-- pv_equiv track=rewrite | github.com/mlynnf123/GFMD | enhanced_contact_discovery.py | prioritize_by_title
-- ===== SOURCE A (Python) =====
-- from typing import Dict, Any, List, Optional
--
-- def prioritize_by_title(contacts: List[Dict[str, Any]]) -> List[Dict[str, Any]]:
--     """Prioritize contacts by title relevance"""
--
--     # High-priority titles for laboratory equipment sales
--     high_priority_titles = [
--         'laboratory director', 'lab director', 'director of laboratory',
--         'laboratory manager', 'lab manager', 'clinical laboratory director',
--         'pathology director', 'laboratory services director'
--     ]
--
--     medium_priority_titles = [
--         'equipment manager', 'facilities manager', 'operations manager',
--         'vp operations', 'director operations', 'clinical director'
--     ]
--
--     def get_title_priority(contact):
--         title = contact.get('contact_title', '').lower()
--
--         for high_title in high_priority_titles:
--             if high_title in title:
--                 return 3  # High priority
--
--         for med_title in medium_priority_titles:
--             if med_title in title:
--                 return 2  # Medium priority
--
--         return 1  # Low priority
--
--     return sorted(contacts, key=get_title_priority, reverse=True)
-- ===== SOURCE B (Python) =====
-- from typing import Dict, Any, List
--
-- def prioritize_by_title(contacts: List[Dict[str, Any]]) -> List[Dict[str, Any]]:
--     """Bucket contacts into three priority buckets in one pass (stable), then concatenate."""
--     high_keywords = (
--         'laboratory director', 'lab director', 'director of laboratory',
--         'laboratory manager', 'lab manager', 'clinical laboratory director',
--         'pathology director', 'laboratory services director'
--     )
--     medium_keywords = (
--         'equipment manager', 'facilities manager', 'operations manager',
--         'vp operations', 'director operations', 'clinical director'
--     )
--     high, medium, low = [], [], []
--     for contact in contacts:
--         title = contact.get('contact_title', '').lower()
--         bucket = low
--         for k in high_keywords:
--             if k in title:
--                 bucket = high
--                 break
--         else:
--             for k in medium_keywords:
--                 if k in title:
--                     bucket = medium
--                     break
--         bucket.append(contact)
--     return high + medium + low
-- ===== Notes on version B (the rewrite author's own statement) =====
-- stated objective: alternative
-- what changed: Replaces sorted(contacts, key=priority, reverse=True) with a single stable pass that appends each contact to one of three priority buckets and concatenates high+medium+low.
import Mathlib
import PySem

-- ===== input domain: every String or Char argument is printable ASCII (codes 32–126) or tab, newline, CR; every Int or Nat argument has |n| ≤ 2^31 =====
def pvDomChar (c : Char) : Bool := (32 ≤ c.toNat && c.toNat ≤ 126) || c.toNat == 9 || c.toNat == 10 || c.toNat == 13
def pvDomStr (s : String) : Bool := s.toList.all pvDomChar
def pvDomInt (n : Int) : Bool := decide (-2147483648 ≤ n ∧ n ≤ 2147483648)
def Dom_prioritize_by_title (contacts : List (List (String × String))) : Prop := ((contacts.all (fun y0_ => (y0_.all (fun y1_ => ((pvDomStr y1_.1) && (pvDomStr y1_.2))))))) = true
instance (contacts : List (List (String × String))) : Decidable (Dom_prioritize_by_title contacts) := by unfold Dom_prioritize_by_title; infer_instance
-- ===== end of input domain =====

-- B buckets contacts into the three priority classes in one stable pass and concatenates,
-- instead of A's sorted(..., key=..., reverse=True); alternative algorithm, same values.


-- ===== PORT A =====
def pvHighTitles : List String :=
  ["laboratory director", "lab director", "director of laboratory",
   "laboratory manager", "lab manager", "clinical laboratory director",
   "pathology director", "laboratory services director"]

def pvMediumTitles : List String :=
  ["equipment manager", "facilities manager", "operations manager",
   "vp operations", "director operations", "clinical director"]

-- A's 'for t in titles: if t in title: return <hit>' loop (early return at first match)
def pvLoopIn (titles : List String) (title : String) : Bool :=
  match titles with
  | [] => false
  | t :: rest => if PySem.Str.isIn t title then true else pvLoopIn rest title

def pvGetTitlePriority (contact : List (String × String)) : Int :=
  let title := PySem.Str.lower (PySem.Dict.getD ⟨contact⟩ "contact_title" "")
  if pvLoopIn pvHighTitles title then 3
  else if pvLoopIn pvMediumTitles title then 2
  else 1

def prioritize_by_title (contacts : List (List (String × String))) : List (List (String × String)) :=
  PySem.List.sorted contacts pvGetTitlePriority true

-- ===== PORT B =====
def pvHighKeywords : List String :=
  ["laboratory director", "lab director", "director of laboratory",
   "laboratory manager", "lab manager", "clinical laboratory director",
   "pathology director", "laboratory services director"]

def pvMediumKeywords : List String :=
  ["equipment manager", "facilities manager", "operations manager",
   "vp operations", "director operations", "clinical director"]

-- B's 'for k in keywords: if k in title: … break' scan
def pvScanIn (keywords : List String) (title : String) : Bool :=
  match keywords with
  | [] => false
  | k :: rest => if PySem.Str.isIn k title then true else pvScanIn rest title

-- the loop body: append the contact to its bucket
def pvBucketStep (acc : List (List (String × String)) × List (List (String × String)) × List (List (String × String)))
    (contact : List (String × String)) :
    List (List (String × String)) × List (List (String × String)) × List (List (String × String)) :=
  let title := PySem.Str.lower (PySem.Dict.getD ⟨contact⟩ "contact_title" "")
  if pvScanIn pvHighKeywords title then (acc.1 ++ [contact], acc.2.1, acc.2.2)
  else if pvScanIn pvMediumKeywords title then (acc.1, acc.2.1 ++ [contact], acc.2.2)
  else (acc.1, acc.2.1, acc.2.2 ++ [contact])

def prioritize_by_title_alt (contacts : List (List (String × String))) : List (List (String × String)) :=
  let buckets := contacts.foldl pvBucketStep ([], [], [])
  buckets.1 ++ buckets.2.1 ++ buckets.2.2

-- ===== PRECONDITION & SPEC =====
def Spec_prioritize_by_title (contacts : List (List (String × String))) (out : List (List (String × String))) : Prop := out = prioritize_by_title_alt contacts
instance (contacts : List (List (String × String))) (out : List (List (String × String))) : Decidable (Spec_prioritize_by_title contacts out) := by unfold Spec_prioritize_by_title; infer_instance

-- ===== CLAIM (what is proved, stated in full; the proofs are below) =====
def Claim_equal_prioritize_by_title : Prop := ∀ (contacts : List (List (String × String))), Dom_prioritize_by_title contacts → Spec_prioritize_by_title contacts (prioritize_by_title contacts)

-- ===== LEMMAS AND PROOFS =====

-- key values are only 1, 2 or 3
theorem pvKey_cases (c : List (String × String)) :
    pvGetTitlePriority c = 3 ∨ pvGetTitlePriority c = 2 ∨ pvGetTitlePriority c = 1 := by
  unfold pvGetTitlePriority
  dsimp only
  split_ifs <;> simp

-- inserting skips an all-not-before prefix
theorem pvInsertBy_append {α : Type} (before : α → α → Bool) (x : α) (ys zs : List α)
    (h : ∀ y ∈ ys, before x y = false) :
    PySem.List.insertBy before x (ys ++ zs) = ys ++ PySem.List.insertBy before x zs := by
  induction ys with
  | nil => simp
  | cons y ys ih =>
    have hy : before x y = false := h y (by simp)
    simp [PySem.List.insertBy, hy, ih (fun y hy => h y (by simp [hy]))]

-- inserting before a list whose head (if any) is 'before' x
theorem pvInsertBy_cons {α : Type} (before : α → α → Bool) (x : α) (zs : List α)
    (h : ∀ z ∈ zs, before x z = true) :
    PySem.List.insertBy before x zs = x :: zs := by
  cases zs with
  | nil => rfl
  | cons z zs => simp [PySem.List.insertBy, h z (by simp)]

-- the insertion-sort fold over a 3-valued key keeps the three key-blocks, each in input order
theorem pvFold_blocks (key : List (String × String) → Int)
    (hk : ∀ c, key c = 3 ∨ key c = 2 ∨ key c = 1)
    (xs a3 a2 a1 : List (List (String × String)))
    (h3 : ∀ y ∈ a3, key y = 3) (h2 : ∀ y ∈ a2, key y = 2) (h1 : ∀ y ∈ a1, key y = 1) :
    xs.foldl (fun acc x => PySem.List.insertBy (fun a b => decide (key b < key a)) x acc) (a3 ++ a2 ++ a1)
      = (a3 ++ xs.filter (fun x => key x == 3)) ++ (a2 ++ xs.filter (fun x => key x == 2))
          ++ (a1 ++ xs.filter (fun x => key x == 1)) := by
  induction xs generalizing a3 a2 a1 with
  | nil => simp
  | cons x xs ih =>
    rcases hk x with hx | hx | hx
    · have hstep : PySem.List.insertBy (fun a b => decide (key b < key a)) x (a3 ++ a2 ++ a1)
          = (a3 ++ [x]) ++ a2 ++ a1 := by
        rw [List.append_assoc,
          pvInsertBy_append _ x a3 (a2 ++ a1) (by intro y hy; simp [h3 y hy, hx]),
          pvInsertBy_cons _ x (a2 ++ a1) (by
            intro z hz; rcases List.mem_append.1 hz with hz | hz
            · simp [h2 z hz, hx]
            · simp [h1 z hz, hx])]
        simp
      simp only [List.foldl_cons, hstep]
      rw [ih (a3 ++ [x]) a2 a1
            (by intro y hy; rcases List.mem_append.1 hy with hy | hy
                · exact h3 y hy
                · simp at hy; simpa [hy] using hx)
            h2 h1]
      simp [List.filter_cons, hx]
    · have hstep : PySem.List.insertBy (fun a b => decide (key b < key a)) x (a3 ++ a2 ++ a1)
          = a3 ++ (a2 ++ [x]) ++ a1 := by
        rw [List.append_assoc,
          pvInsertBy_append _ x a3 (a2 ++ a1) (by intro y hy; simp [h3 y hy, hx]),
          pvInsertBy_append _ x a2 a1 (by intro y hy; simp [h2 y hy, hx]),
          pvInsertBy_cons _ x a1 (by intro z hz; simp [h1 z hz, hx])]
        simp
      simp only [List.foldl_cons, hstep]
      rw [ih a3 (a2 ++ [x]) a1 h3
            (by intro y hy; rcases List.mem_append.1 hy with hy | hy
                · exact h2 y hy
                · simp at hy; simpa [hy] using hx)
            h1]
      simp [List.filter_cons, hx]
    · have hstep : PySem.List.insertBy (fun a b => decide (key b < key a)) x (a3 ++ a2 ++ a1)
          = a3 ++ a2 ++ (a1 ++ [x]) := by
        rw [List.append_assoc,
          pvInsertBy_append _ x a3 (a2 ++ a1) (by intro y hy; simp [h3 y hy, hx]),
          pvInsertBy_append _ x a2 a1 (by intro y hy; simp [h2 y hy, hx]),
          PySem.List.insertBy_of_forall_not_before _ x a1 (by intro y hy; simp [h1 y hy, hx])]
        simp
      simp only [List.foldl_cons, hstep]
      rw [ih a3 a2 (a1 ++ [x]) h3 h2
            (by intro y hy; rcases List.mem_append.1 hy with hy | hy
                · exact h1 y hy
                · simp at hy; simpa [hy] using hx)]
      simp [List.filter_cons, hx]

-- A's sort is the three filters concatenated
theorem pvA_filters (contacts : List (List (String × String))) :
    prioritize_by_title contacts
      = contacts.filter (fun x => pvGetTitlePriority x == 3)
        ++ contacts.filter (fun x => pvGetTitlePriority x == 2)
        ++ contacts.filter (fun x => pvGetTitlePriority x == 1) := by
  unfold prioritize_by_title
  rw [PySem.List.sorted_rev_eq_foldl_insertBy]
  simpa using pvFold_blocks pvGetTitlePriority pvKey_cases contacts [] [] []
    (by simp) (by simp) (by simp)

-- B's fold accumulates exactly the three filters
theorem pvB_fold (xs h m l : List (List (String × String))) :
    xs.foldl pvBucketStep (h, m, l)
      = (h ++ xs.filter (fun x => pvGetTitlePriority x == 3),
         m ++ xs.filter (fun x => pvGetTitlePriority x == 2),
         l ++ xs.filter (fun x => pvGetTitlePriority x == 1)) := by
  induction xs generalizing h m l with
  | nil => simp
  | cons x xs ih =>
    have hscanH : pvScanIn pvHighKeywords = pvLoopIn pvHighTitles := rfl
    have hscanM : pvScanIn pvMediumKeywords = pvLoopIn pvMediumTitles := rfl
    simp only [List.foldl_cons, List.filter_cons]
    by_cases hH : pvLoopIn pvHighTitles (PySem.Str.lower (PySem.Dict.getD ⟨x⟩ "contact_title" "")) = true
    · have hkey : pvGetTitlePriority x = 3 := by simp [pvGetTitlePriority, hH]
      have hstep : pvBucketStep (h, m, l) x = (h ++ [x], m, l) := by
        simp [pvBucketStep, hscanH, hH]
      rw [hstep, ih]
      simp [hkey]
    · by_cases hM : pvLoopIn pvMediumTitles (PySem.Str.lower (PySem.Dict.getD ⟨x⟩ "contact_title" "")) = true
      · have hkey : pvGetTitlePriority x = 2 := by simp [pvGetTitlePriority, hH, hM]
        have hstep : pvBucketStep (h, m, l) x = (h, m ++ [x], l) := by
          simp [pvBucketStep, hscanH, hscanM, hH, hM]
        rw [hstep, ih]
        simp [hkey]
      · have hkey : pvGetTitlePriority x = 1 := by simp [pvGetTitlePriority, hH, hM]
        have hstep : pvBucketStep (h, m, l) x = (h, m, l ++ [x]) := by
          simp [pvBucketStep, hscanH, hscanM, hH, hM]
        rw [hstep, ih]
        simp [hkey]

-- ===== VERDICT (by name: the statement is the Claim_ definition above) =====
theorem prioritize_by_title_spec : Claim_equal_prioritize_by_title := by
  intro contacts _
  unfold Spec_prioritize_by_title prioritize_by_title_alt
  rw [pvA_filters contacts, pvB_fold contacts [] [] []]
  simp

────

What to produce
The answer should be only the number of lines in the data that include "pvDomChar".

Solution for this exercise
2